Miro era fascinado pelo Centro Velho de São Paulo, e queria ter mais tempo ocioso para olhar a região de sua janela e andar pelas redondezas sem que estivesse com a sensação de ser esmagado pelo relógio. Gostava de observar aquela gente vivendo num limbo moral e espiritual, e quando à noite ia para a cama, Miro gostava de pensar no que se passava nas esquinas da Cracolândia, na política nefasta da droga que fazia com que os nóias rastejassem por onde fosse necessário para fumar a próxima pedra. Nem a vala mais imunda parecia ser ordinária o bastante para aqueles caras.

Sabia, no entanto, que se tivesse esse tempo para o ócio, entregar-se-ia novamente ao alcoolismo e nada produziria de literatura. Não pensava que uma vida assim fosse realmente baixa ou repugnante, mas naquele momento sentia-se mais atraído pela construção de uma obra autoral, para que seu nome e o título do trabalho continuassem o representando nas prateleiras de livros do mundo.

A primeira dessas obras seria formada por contos que escreveria baseando-se em suas vivências e andanças pelo Centro e inspirando-se nas pessoas que conhecesse nesse período. Em geral, pessoas sem rosto, sem alma, sem vida.

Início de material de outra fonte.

-- pv_equiv track=rewrite | github.com/TristanBoucansaud/melodies-generator | Final - Hausdorff.py | pointdroitpos
-- ===== SOURCE A (Python) =====
-- def pointdroitpos(L): #Retourne la ou les positions (dans L) du ou des points avec l'abscisse la plus élevée d'un polygone
--     MIG=[L[0]]
--     pos=[0]
--     for k in range(1,len(L)):
--         if L[k][0]>MIG[0][0]:
--             MIG=[L[k]]
--             pos=[k]
--         elif L[k][0]==MIG[0][0]:
--             MIG.append(L[k])
--             pos.append(k)
--     return(pos)
-- ===== SOURCE B (Python) =====
-- def pointdroitpos(L):
--     m = L[0][0]
--     for p in L:
--         if p[0] > m:
--             m = p[0]
--     return [i for i, p in enumerate(L) if p[0] == m]
-- ===== Notes on version B (the rewrite author's own statement) =====
-- stated objective: simpler
-- what changed: Replaced A's single loop that rebuilds/extends a candidate-point list and its index list as it goes by two separate plain passes: first scan for the maximum x-coordinate (seeded from L[0][0], preserving the IndexError on empty input), then a comprehension collecting the indices whose x equals that maximum.
import Mathlib
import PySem

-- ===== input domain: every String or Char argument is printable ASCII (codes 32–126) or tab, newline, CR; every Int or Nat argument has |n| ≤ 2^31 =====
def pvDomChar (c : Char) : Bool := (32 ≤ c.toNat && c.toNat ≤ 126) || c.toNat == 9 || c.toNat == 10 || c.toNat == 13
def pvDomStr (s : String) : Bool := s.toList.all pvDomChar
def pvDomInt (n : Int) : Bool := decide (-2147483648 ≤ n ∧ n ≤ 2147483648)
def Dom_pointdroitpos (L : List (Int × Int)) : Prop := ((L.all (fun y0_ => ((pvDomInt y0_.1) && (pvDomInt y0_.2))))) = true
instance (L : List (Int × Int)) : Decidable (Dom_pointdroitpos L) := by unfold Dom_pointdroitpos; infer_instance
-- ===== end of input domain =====

-- B replaces A's single accumulate-as-you-go loop by two plain passes (find max x, then collect
-- matching indices); objective: simpler. Equivalence is proved for nonempty L (A raises IndexError on []).

-- ===== PORT A =====
-- Literal port of A: MIG=[L[0]], pos=[0]; for k in range(1,len(L)): compare L[k][0] with MIG[0][0].
def pointdroitpos (L : List (Int × Int)) : List Int :=
  let st :=
    (PySem.List.pyRange 1 (PySem.List.len L) 1).foldl
      (fun (s : List (Int × Int) × List Int) k =>
        let Lk := PySem.List.pyGetD L k (0, 0)
        if Lk.1 > (PySem.List.pyGetD s.1 0 (0, 0)).1 then ([Lk], [k])
        else if Lk.1 = (PySem.List.pyGetD s.1 0 (0, 0)).1 then (s.1 ++ [Lk], s.2 ++ [k])
        else s)
      ([PySem.List.pyGetD L 0 (0, 0)], ([0] : List Int))
  st.2

-- ===== PORT B =====
-- Literal port of B: m = L[0][0]; one pass updating m on p[0] > m; then the enumerate-filter comprehension.
def pointdroitpos_alt (L : List (Int × Int)) : List Int :=
  let m := L.foldl (fun m p => if p.1 > m then p.1 else m) (PySem.List.pyGetD L 0 (0, 0)).1
  (PySem.List.enumerate L).foldl
    (fun (acc : List Int) ip => if ip.2.1 = m then acc ++ [ip.1] else acc) []

-- ===== PRECONDITION & SPEC =====
-- A indexes L[0] unconditionally, raising IndexError on the empty list; Pre_ excludes exactly that.
def Pre_pointdroitpos (L : List (Int × Int)) : Prop := L ≠ []
instance (L : List (Int × Int)) : Decidable (Pre_pointdroitpos L) := by
  unfold Pre_pointdroitpos; infer_instance
def pvWitness_pointdroitpos : (List (Int × Int)) := [(1, 2), (3, 4)]
def Spec_pointdroitpos (L : List (Int × Int)) (out : List Int) : Prop := out = pointdroitpos_alt L
instance (L : List (Int × Int)) (out : List Int) : Decidable (Spec_pointdroitpos L out) := by
  unfold Spec_pointdroitpos; infer_instance

-- ===== CLAIM (what is proved, stated in full; the proofs are below) =====
def Claim_equal_pointdroitpos : Prop :=
  ∀ (L : List (Int × Int)), Dom_pointdroitpos L → Pre_pointdroitpos L →
    Spec_pointdroitpos L (pointdroitpos L)

-- ===== LEMMAS AND PROOFS =====

-- A's loop step, on an (index, point) pair.
def stepA (s : List (Int × Int) × List Int) (ip : Int × (Int × Int)) :
    List (Int × Int) × List Int :=
  if ip.2.1 > (PySem.List.pyGetD s.1 0 (0, 0)).1 then ([ip.2], [ip.1])
  else if ip.2.1 = (PySem.List.pyGetD s.1 0 (0, 0)).1 then (s.1 ++ [ip.2], s.2 ++ [ip.1])
  else s

-- The running maximum of the x-coordinates of the points in ps, seeded with m.
def maxFrom (m : Int) (ps : List (Int × (Int × Int))) : Int :=
  ps.foldl (fun m ip => if ip.2.1 > m then ip.2.1 else m) m

theorem le_maxFrom (m : Int) (ps : List (Int × (Int × Int))) : m ≤ maxFrom m ps := by
  induction ps generalizing m with
  | nil => simp [maxFrom]
  | cons ip ps ih =>
    simp only [maxFrom, List.foldl_cons]
    split_ifs with h
    · exact le_trans (le_of_lt h) (ih ip.2.1)
    · exact ih m

-- Invariant of A's loop: given that the head of MIG has x-coordinate m, the final pos list is
-- acc (kept iff no later point beats m) followed by the indices of the pairs achieving the max.
theorem stepA_invariant (ps : List (Int × (Int × Int))) (mig : List (Int × Int))
    (acc : List Int) (m : Int) (hmig : (PySem.List.pyGetD mig 0 (0, 0)).1 = m)
    (hne : mig ≠ []) :
    (ps.foldl stepA (mig, acc)).2 =
      (if maxFrom m ps = m then acc else []) ++
        (ps.filter (fun ip => ip.2.1 = maxFrom m ps)).map (·.1) := by
  induction ps generalizing mig acc m with
  | nil => simp [maxFrom]
  | cons ip ps ih =>
    have hM : maxFrom m (ip :: ps) =
        maxFrom (if ip.2.1 > m then ip.2.1 else m) ps := by
      simp [maxFrom]
    by_cases h1 : ip.2.1 > m
    · have hstep : stepA (mig, acc) ip = ([ip.2], [ip.1]) := by
        simp [stepA, hmig, h1]
      have hMle := le_maxFrom ip.2.1 ps
      have hMgt : maxFrom m (ip :: ps) > m := by
        rw [hM]; simp only [h1, if_pos]; omega
      rw [List.foldl_cons, hstep,
        ih [ip.2] [ip.1] ip.2.1 (by simp [PySem.List.pyGetD_zero_cons]) (by simp)]
      have hMrw : maxFrom m (ip :: ps) = maxFrom ip.2.1 ps := by rw [hM]; simp [h1]
      rw [hMrw, List.filter_cons]
      have hnm : ¬ maxFrom ip.2.1 ps = m := by omega
      by_cases h2 : ip.2.1 = maxFrom ip.2.1 ps
      · have hd : (decide (ip.2.1 = maxFrom ip.2.1 ps)) = true := by simpa using h2
        rw [if_pos h2.symm, if_neg hnm, hd]
        simp
      · have hd : (decide (ip.2.1 = maxFrom ip.2.1 ps)) = false := by simpa using h2
        rw [if_neg (fun e => h2 e.symm), if_neg hnm, hd]
        simp
    · have hM' : maxFrom m (ip :: ps) = maxFrom m ps := by
        rw [hM]; simp [h1]
      by_cases h2 : ip.2.1 = m
      · have hstep : stepA (mig, acc) ip = (mig ++ [ip.2], acc ++ [ip.1]) := by
          simp [stepA, hmig, h2]
        have hmig' : (PySem.List.pyGetD (mig ++ [ip.2]) 0 (0, 0)).1 = m := by
          cases mig with
          | nil => exact absurd rfl hne
          | cons a t => simpa [PySem.List.pyGetD_zero_cons] using hmig
        rw [List.foldl_cons, hstep, ih (mig ++ [ip.2]) (acc ++ [ip.1]) m hmig' (by simp)]
        rw [hM']
        simp only [List.filter_cons]
        by_cases h3 : maxFrom m ps = m
        · simp [h3, h2]
        · have : ¬ ip.2.1 = maxFrom m ps := by
            have := le_maxFrom m ps; omega
          simp [h3, this]
      · have hstep : stepA (mig, acc) ip = (mig, acc) := by
          simp [stepA, hmig, h1, h2]
        rw [List.foldl_cons, hstep, ih mig acc m hmig hne, hM']
        have : ¬ ip.2.1 = maxFrom m ps := by
          have := le_maxFrom m ps; omega
        simp [this]

-- A's pyRange/pyGetD loop over indices 1..len-1 is the stepA fold over enumerate of the tail.
theorem A_eq_enumerate_fold (p : Int × Int) (t : List (Int × Int)) :
    pointdroitpos (p :: t) = ((PySem.List.enumerate t 1).foldl stepA ([p], [0])).2 := by
  have henum := PySem.List.enumerate_eq_map_pyRange (xs := p :: t) (d := ((0, 0) : Int × Int))
  have hlen : (0 : Int) < PySem.List.len (p :: t) := by
    simp [PySem.List.len_eq]
  rw [PySem.List.pyRange_one_cons hlen] at henum
  have henum' : (PySem.List.pyRange 1 (PySem.List.len (p :: t)) 1).map
      (fun j => (j, PySem.List.pyGetD (p :: t) j (0, 0))) = PySem.List.enumerate t 1 := by
    have : PySem.List.enumerate (p :: t) 0 = (0, p) :: PySem.List.enumerate t 1 := by
      simp [PySem.List.enumerate_cons]
    rw [this] at henum
    simpa [PySem.List.pyGetD_zero_cons, List.map_cons] using henum.symm
  simp only [pointdroitpos]
  rw [← henum', List.foldl_map]
  have hinit : PySem.List.pyGetD (p :: t) 0 ((0 : Int), (0 : Int)) = p := by
    simp [PySem.List.pyGetD_zero_cons]
  rw [hinit]
  rfl

-- B's enumerate/filter pass, in closed form.
theorem B_closed (p : Int × Int) (t : List (Int × Int)) :
    pointdroitpos_alt (p :: t) =
      ((PySem.List.enumerate (p :: t) 0).filter
        (fun ip => ip.2.1 = maxFrom p.1 (PySem.List.enumerate t 1))).map (·.1) := by
  have hmax : (p :: t).foldl (fun m q => if q.1 > m then q.1 else m)
      (PySem.List.pyGetD (p :: t) 0 (0, 0)).1 = maxFrom p.1 (PySem.List.enumerate t 1) := by
    have hsnd := PySem.List.map_snd_enumerate (xs := t) (s := (1 : Int))
    calc (p :: t).foldl (fun m q => if q.1 > m then q.1 else m)
          (PySem.List.pyGetD (p :: t) 0 (0, 0)).1
        = t.foldl (fun m q => if q.1 > m then q.1 else m) p.1 := by
          simp [PySem.List.pyGetD_zero_cons]
      _ = ((PySem.List.enumerate t 1).map (·.2)).foldl
            (fun m q => if q.1 > m then q.1 else m) p.1 := by rw [hsnd]
      _ = maxFrom p.1 (PySem.List.enumerate t 1) := by
          rw [List.foldl_map]; rfl
  simp only [pointdroitpos_alt]
  rw [hmax]
  have h := PySem.List.foldl_append_if
    (l := PySem.List.enumerate (p :: t) 0)
    (p := fun ip : Int × (Int × Int) => decide (ip.2.1 = maxFrom p.1 (PySem.List.enumerate t 1)))
    (f := fun ip : Int × (Int × Int) => ip.1) (acc := ([] : List Int))
  simpa using h

-- ===== VERDICT (by name: the statement is the Claim_ definition above) =====
theorem pointdroitpos_spec : Claim_equal_pointdroitpos := by
  intro L _ hpre
  cases L with
  | nil => exact absurd rfl hpre
  | cons p t =>
    show pointdroitpos (p :: t) = pointdroitpos_alt (p :: t)
    rw [A_eq_enumerate_fold, B_closed,
      stepA_invariant (PySem.List.enumerate t 1) [p] [0] p.1
        (by simp [PySem.List.pyGetD_zero_cons]) (by simp)]
    rw [PySem.List.enumerate_cons]
    simp only [List.filter_cons]
    have := le_maxFrom p.1 (PySem.List.enumerate t 1)
    by_cases h : maxFrom p.1 (PySem.List.enumerate t 1) = p.1
    · simp [h]
    · have : ¬ p.1 = maxFrom p.1 (PySem.List.enumerate t 1) := fun e => h e.symm
      simp [h, this]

Havia algo que realmente o atrapalhava em sua produção. Era a confusão na qual regularmente via-se submerso, por não ter qualquer senso prático para tarefas cotidianas, algumas delas básicas. Um equilíbrio perfeito entre uma vida reclusa e movimentada e entre o sucesso como escritor e as comodidades de um anonimato honesto quase sempre pareciam ser algo inalcançável. Até que ponto conseguiria refugiar-se em suas excentricidades?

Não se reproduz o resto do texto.